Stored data
-- pv_equiv track=rewrite | github.com/quac1605/5_nodes_topology | 5NodesTopology/range_query_2708.py | index_in_intervals
-- ===== SOURCE A (Python) =====
-- from typing import Dict, List, Tuple
--
-- def index_in_intervals(idx: int, intervals: List[Tuple[int, int]]) -> bool:
--     """Binary search over non-overlapping, sorted intervals."""
--     lo, hi = 0, len(intervals) - 1
--     while lo <= hi:
--         mid = (lo + hi) // 2
--         a, b = intervals[mid]
--         if idx < a: hi = mid - 1
--         elif idx > b: lo = mid + 1
--         else: return True
--     return False
-- ===== SOURCE B (Python) =====
-- from typing import Dict, List, Tuple
--
-- def index_in_intervals(idx: int, intervals: List[Tuple[int, int]]) -> bool:
--     """Binary search by slicing: shrink the candidate window list itself."""
--     window = intervals
--     while window:
--         mid = (len(window) - 1) // 2
--         a, b = window[mid]
--         if idx < a:
--             window = window[:mid]
--         elif idx > b:
--             window = window[mid + 1:]
--         else:
--             return True
--     return False
-- ===== Notes on version B (the rewrite author's own statement) =====
-- stated objective: alternative
-- what changed: Replaced A's lo/hi index bookkeeping with a binary search that shrinks the candidate window list itself by slicing (window[:mid] / window[mid+1:]) with midpoint (len(window)-1)//2, which equals A's in-window midpoint, so the two agree on every input, sorted or not.
import Mathlib
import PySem

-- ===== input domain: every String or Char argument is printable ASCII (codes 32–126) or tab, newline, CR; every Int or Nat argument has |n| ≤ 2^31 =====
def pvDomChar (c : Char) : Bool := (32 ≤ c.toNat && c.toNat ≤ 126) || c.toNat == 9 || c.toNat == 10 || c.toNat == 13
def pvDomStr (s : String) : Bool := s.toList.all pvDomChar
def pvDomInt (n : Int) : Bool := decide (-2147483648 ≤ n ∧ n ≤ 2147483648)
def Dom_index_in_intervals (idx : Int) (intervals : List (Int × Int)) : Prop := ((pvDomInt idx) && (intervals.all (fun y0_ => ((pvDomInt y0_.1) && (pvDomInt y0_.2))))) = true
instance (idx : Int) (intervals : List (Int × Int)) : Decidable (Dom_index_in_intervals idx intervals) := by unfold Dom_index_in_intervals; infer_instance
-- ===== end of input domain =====

-- B replaces A's lo/hi index bookkeeping by a binary search that shrinks the candidate
-- window LIST itself via slicing, with midpoint (len(window)-1)//2; same values everywhere.


-- ===== PORT A =====
-- A's while-loop: state (lo, hi), iterated while lo <= hi; mid = (lo + hi) // 2
def pvLoopA (idx : Int) (intervals : List (Int × Int)) (lo hi : Int) : Bool :=
  if h : lo ≤ hi then
    match PySem.List.pyGet? intervals (PySem.Int.floordiv (lo + hi) 2) with
    | none => false   -- IndexError is unreachable from the initial call (0 ≤ lo ≤ mid ≤ hi < len)
    | some (a, b) =>
      if idx < a then pvLoopA idx intervals lo (PySem.Int.floordiv (lo + hi) 2 - 1)
      else if idx > b then pvLoopA idx intervals (PySem.Int.floordiv (lo + hi) 2 + 1) hi
      else true
  else false
termination_by (hi + 1 - lo).toNat
decreasing_by
  · have := PySem.Int.floordiv_two_mid_bounds h; omega
  · have := PySem.Int.floordiv_two_mid_bounds h; omega

def index_in_intervals (idx : Int) (intervals : List (Int × Int)) : Bool :=
  pvLoopA idx intervals 0 ((intervals.length : Int) - 1)

-- ===== PORT B =====
-- index bound used by B's window[mid] (in range whenever the window is nonempty)
theorem pvWinB_mid_lt {α : Type} {window : List α} (hne : ¬ window.isEmpty = true) :
    (window.length - 1) / 2 < window.length := by
  have h0 : window.length ≠ 0 := by
    simpa [List.isEmpty_iff_length_eq_zero] using hne
  have := Nat.div_le_self (window.length - 1) 2
  omega

-- B's while-loop over the shrinking window list. mid = (len(window)-1)//2 on a nonempty
-- window is the Nat division (window.length - 1) / 2; window[mid] cannot raise (mid < len,
-- pvWinB_mid_lt); window[:mid] / window[mid+1:] with these nonnegative bounds are exactly
-- take mid / drop (mid + 1) (PySem.List.slice_to_natCast / slice_from_natCast).
def pvWinB (idx : Int) (window : List (Int × Int)) : Bool :=
  if hne : window.isEmpty then false
  else
    if idx < (window[(window.length - 1) / 2]'(pvWinB_mid_lt hne)).1 then
      pvWinB idx (window.take ((window.length - 1) / 2))
    else if idx > (window[(window.length - 1) / 2]'(pvWinB_mid_lt hne)).2 then
      pvWinB idx (window.drop ((window.length - 1) / 2 + 1))
    else true
termination_by window.length
decreasing_by
  · have := pvWinB_mid_lt hne
    simp only [List.length_take]
    omega
  · have h0 : window.length ≠ 0 := by
      simpa [List.isEmpty_iff_length_eq_zero] using hne
    simp only [List.length_drop]
    omega

def index_in_intervals_alt (idx : Int) (intervals : List (Int × Int)) : Bool :=
  pvWinB idx intervals

-- ===== PRECONDITION & SPEC =====
def Spec_index_in_intervals (idx : Int) (intervals : List (Int × Int)) (out : Bool) : Prop := out = index_in_intervals_alt idx intervals
instance (idx : Int) (intervals : List (Int × Int)) (out : Bool) : Decidable (Spec_index_in_intervals idx intervals out) := by unfold Spec_index_in_intervals; infer_instance

-- ===== CLAIM =====
def Claim_equal_index_in_intervals : Prop := ∀ (idx : Int) (intervals : List (Int × Int)), Dom_index_in_intervals idx intervals → Spec_index_in_intervals idx intervals (index_in_intervals idx intervals)

-- ===== LEMMAS AND PROOFS =====

-- A's loop on the index window [lo, hi] computes B's loop on the corresponding sublist.
theorem pvLoopA_eq_pvWinB (idx : Int) (intervals : List (Int × Int)) (lo hi : Int)
    (hlo : 0 ≤ lo) (hhi : hi < (intervals.length : Int)) :
    pvLoopA idx intervals lo hi =
      pvWinB idx ((intervals.drop lo.toNat).take (hi + 1 - lo).toNat) := by
  rw [pvLoopA, pvWinB]
  by_cases h : lo ≤ hi
  · have hwlen : ((intervals.drop lo.toNat).take (hi + 1 - lo).toNat).length
        = (hi + 1 - lo).toNat := by
      simp only [List.length_take, List.length_drop]; omega
    have hwne : ¬ ((intervals.drop lo.toNat).take (hi + 1 - lo).toNat).isEmpty = true := by
      simp only [List.isEmpty_iff_length_eq_zero, hwlen]; omega
    rw [dif_pos h, dif_neg hwne]
    have hbd := PySem.Int.floordiv_two_mid_bounds h
    have hfd : PySem.Int.floordiv (lo + hi) 2 = (lo + hi) / 2 :=
      PySem.Int.floordiv_eq_ediv_of_pos (by omega)
    set midA := PySem.Int.floordiv (lo + hi) 2 with hmidA
    have hmid_eq : midA.toNat = lo.toNat + ((hi + 1 - lo).toNat - 1) / 2 := by
      rw [hfd] at hmidA; omega
    have hget : PySem.List.pyGet? intervals midA
        = some (intervals[midA.toNat]'(by rw [hfd] at hmidA; omega)) :=
      PySem.List.pyGet?_eq_some_getElem intervals (by omega) (by omega)
    simp only [hget, List.get_eq_getElem, List.getElem_take, List.getElem_drop, hwlen, ← hmid_eq]
    by_cases h1 : idx < (intervals[midA.toNat]'(by rw [hfd] at hmidA; omega)).1
    · rw [if_pos h1, if_pos h1]
      rw [pvLoopA_eq_pvWinB idx intervals lo (midA - 1) hlo (by omega)]
      congr 1
      rw [List.take_take]
      congr 1
      rw [hfd] at hmidA
      omega
    · rw [if_neg h1, if_neg h1]
      by_cases h2 : idx > (intervals[midA.toNat]'(by rw [hfd] at hmidA; omega)).2
      · rw [if_pos h2, if_pos h2]
        rw [pvLoopA_eq_pvWinB idx intervals (midA + 1) hi (by omega) hhi]
        have hw2 : List.drop (((hi + 1 - lo).toNat - 1) / 2 + 1)
              (List.take (hi + 1 - lo).toNat (List.drop lo.toNat intervals))
            = List.take (hi + 1 - (midA + 1)).toNat (List.drop (midA + 1).toNat intervals) := by
          rw [List.drop_take, List.drop_drop]
          rw [hfd] at hmidA
          congr 1
          · omega
          · congr 1
            omega
        rw [hw2]
      · rw [if_neg h2, if_neg h2]
  · have hz : (hi + 1 - lo).toNat = 0 := by omega
    rw [dif_neg h, hz, List.take_zero, dif_pos (by simp)]
termination_by (hi + 1 - lo).toNat
decreasing_by
  · have := PySem.Int.floordiv_two_mid_bounds h; omega
  · have := PySem.Int.floordiv_two_mid_bounds h; omega

-- ===== VERDICT =====
theorem index_in_intervals_spec : Claim_equal_index_in_intervals := by
  intro idx intervals _
  unfold Spec_index_in_intervals index_in_intervals index_in_intervals_alt
  rw [pvLoopA_eq_pvWinB idx intervals 0 ((intervals.length : Int) - 1) le_rfl (by omega)]
  congr 1
  simp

■ **YOUR GOAL**: Print again the lines of the entries above that fall between the line holding "theorem pvLoopA_eq_pvWinB (idx" and the line holding "have hbd := PySem.Int.floordiv_two_mid_bounds", inclusive, exactly as they stand.

■ **RESPONSE TO THE EXERCISE**:
theorem pvLoopA_eq_pvWinB (idx : Int) (intervals : List (Int × Int)) (lo hi : Int)
    (hlo : 0 ≤ lo) (hhi : hi < (intervals.length : Int)) :
    pvLoopA idx intervals lo hi =
      pvWinB idx ((intervals.drop lo.toNat).take (hi + 1 - lo).toNat) := by
  rw [pvLoopA, pvWinB]
  by_cases h : lo ≤ hi
  · have hwlen : ((intervals.drop lo.toNat).take (hi + 1 - lo).toNat).length
        = (hi + 1 - lo).toNat := by
      simp only [List.length_take, List.length_drop]; omega
    have hwne : ¬ ((intervals.drop lo.toNat).take (hi + 1 - lo).toNat).isEmpty = true := by
      simp only [List.isEmpty_iff_length_eq_zero, hwlen]; omega
    rw [dif_pos h, dif_neg hwne]
    have hbd := PySem.Int.floordiv_two_mid_bounds h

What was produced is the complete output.